Time Before Optimization
| cvRound | cvCeil | cvFloor | ||
|---|---|---|---|---|
| float | real | 0m1.535s | 0m1.755s | 0m1.756s |
| user | 0m1.501s | 0m1.702 | 0m1.712s | |
| sys | 0m0.032s | 0m0.051 | 0m0.041s | |
| double | real | 0m1.535s | 0m1.755s | 0m1.758s |
| user | 0m1.503s | 0m1.712s | 0m1.704s | |
| sys | 0m0.030s | 0m0.041s | 0m0.051s |
Time After Optimization
| cvRound | cvCeil | cvFloor | ||
|---|---|---|---|---|
| float | real | 0m1.535s | 0m1.542s | 0m1.534s |
| user | 0m1.501s | 0m1.506s | 0m1.501s | |
| sys | 0m0.032s | 0m0.033s | 0m0.030s | |
| double | real | 0m1.535s | 0m1.535s | 0m1.539s |
| user | 0m1.503s | 0m1.502s | 0m1.503s | |
| sys | 0m0.030s | 0m0.030s | 0m0.031s |
Table of Time Improvment Percentage
| cvCeil | cvFloor | ||
|---|---|---|---|
| float | real | 12.14% | 12.64% |
| cpu(usr+sys) | 12.21% | 13.16% | |
| double | real | 12.54% | 12.46% |
| cpu(usr+sys) | 12.61% | 12.59% |
Usage Before Optimization
| cvRound | cvCeil | cvFloor | |
|---|---|---|---|
| float | 18.24% | 30.13% | 30.07% |
| double | 16.88% | 31.32% | 31.29% |
Usage After Optimization
| cvRound | cvCeil | cvFloor | |
|---|---|---|---|
| float | 18.24% | 19.64% | 20.56% |
| double | 16.88% | 19.71% | 19.28% |
Optimization Result
According to tables above, we can see that currently the time usage for cvRound, cvCeil and cvFloor are very close. The real time for cvCeil and cvFloor is about 0.2 second faster. The CPU execution time (usr+sys) of these two function are still approximatey 0.2 second faster.

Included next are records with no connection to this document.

lemma pvCloseLemma (gs : List PvFrame) : ∀ (g : PvFrame) (roots : PvNodeList),
    pvAClose ("<ul>\n" ++ pvT roots (g :: gs) ++ pvCPend (pvDone g)) ((g :: gs).map pvLv)
      = "<ul>\n" ++ pvRenderList (pvPopAll roots (g :: gs)) ++ "</li>\n</ul>\n" := by
  induction gs with
  | nil =>
      intro g roots
      obtain ⟨gk, gt, glv, gcs⟩ := g
      rw [pvPopAll_last]
      simp only [List.map_cons, List.map_nil, pvAClose, pvDone]
      apply String.toList_inj.mp
      simp [pvT, pvContrib, pvSib, pvRenderList_append_one, pvRenderNode_eq,
        pvJoinAfter, String.toList_append, String.append_assoc]
  | cons h tl ih =>
      intro g roots
      obtain ⟨gk, gt, glv, gcs⟩ := g
      obtain ⟨hk, ht, hlv, hcs⟩ := h
      rw [pvPopAll_pop]
      simp only [List.map_cons, pvAClose, pvDone]
      have harg : ("<ul>\n" ++ pvT roots ((gk, gt, glv, gcs) :: (hk, ht, hlv, hcs) :: tl) ++ pvCPend gcs
            ++ "</li>\n</ul>\n" : String)
          = "<ul>\n" ++ pvT roots (((hk, ht, hlv, hcs.append (.cons (.mk gk gt gcs) .nil)) : PvFrame) :: tl)
            ++ pvCPend (pvDone ((hk, ht, hlv, hcs.append (.cons (.mk gk gt gcs) .nil)) : PvFrame)) := by
        apply String.toList_inj.mp
        cases tl <;>
          simp [pvT, pvContrib, pvSib, pvDone, pvCPend_append_one, pvRenderNode_eq,
            String.toList_append, String.append_assoc]
      rw [harg]
      have := ih ((hk, ht, hlv, hcs.append (.cons (.mk gk gt gcs) .nil)) : PvFrame) roots
      simpa [pvLv] using this

lemma pvFoldInv (l : List (String × String × Int)) :
    ∀ (st : String × List Int) (bst : PvNodeList × List PvFrame),
    pvInv st bst.1 bst.2 → pvInv (l.foldl pvAStep st) (l.foldl pvBStep bst).1 (l.foldl pvBStep bst).2 := by
  induction l with
  | nil => intro st bst h; simpa using h
  | cons e tl ih =>
      intro st bst h
      simpa using ih (pvAStep st e) (pvBStep bst e) (pvStepLemma st bst.1 bst.2 e h)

The usage after optimization for cvCeil and cvFloor decrease around 10% than before and is very close to cvRound
Other Architecture
Aarch64 - Betty
The safety test on Betty is passed.
Time Before Optimization
| cvRound | cvCeil | cvFloor | ||
|---|---|---|---|---|
| float | real | 0m0.559s | 0m0.654s | 0m0.656s |
| user | 0m0.548s | 0m0.633s | 0m0.645s | |
| sys | 0m0.010s | 0m0.020s | 0m0.010s | |
| double | real | 0m0.541s | 0m0.655s | 0m0.651s |
| user | 0m0.530s | 0m0.634s | 0m0.630s | |
| sys | 0m0.010s | 0m0.020s | 0m0.021s |
Time After Optimization
| cvRound | cvCeil | cvFloor | ||
|---|---|---|---|---|
| float | real | 0m0.559s | 0m0.562s | 0m0.533 |
| user | 0m0.548s | 0m0.521s | 0m0.645s | |
| sys | 0m0.010s | 0m0.011s | 0m0.012s | |
| double | real | 0m0.541s | 0m0.560s | 0m0.566s |
| user | 0m0.530s | 0m0.555s | 0m0.630s | |
| sys | 0m0.010s | 0m0.010s | 0m0.010s |
Usage Before Optimization
| cvRound | cvCeil | cvFloor | |
|---|---|---|---|
| float | 7.79% | 9.33% | 9.86% |
| double | 7.68% | 12.61% | 10.83% |
Usage After Optimization
| cvRound | cvCeil | cvFloor | |
|---|---|---|---|
| float | 7.9% | 4.9% | 8.98% |
| double | 7.21% | 6.52% | 7.03% |
Conclusion
Overall, we can see performance imporvement of cvCeil and cvFloor in both Archie and Betty. On Archie, the time of these 2 functions droped ~0.2 second and usage dropped ~12% compare with the result before optimization. On Betty, the time for cvCeil and cvFloor dropped 0.1 seconds and usage decrease 10% - 50%. Now the time and usage performance of cvCeil and cvFloor is very close to cvRound.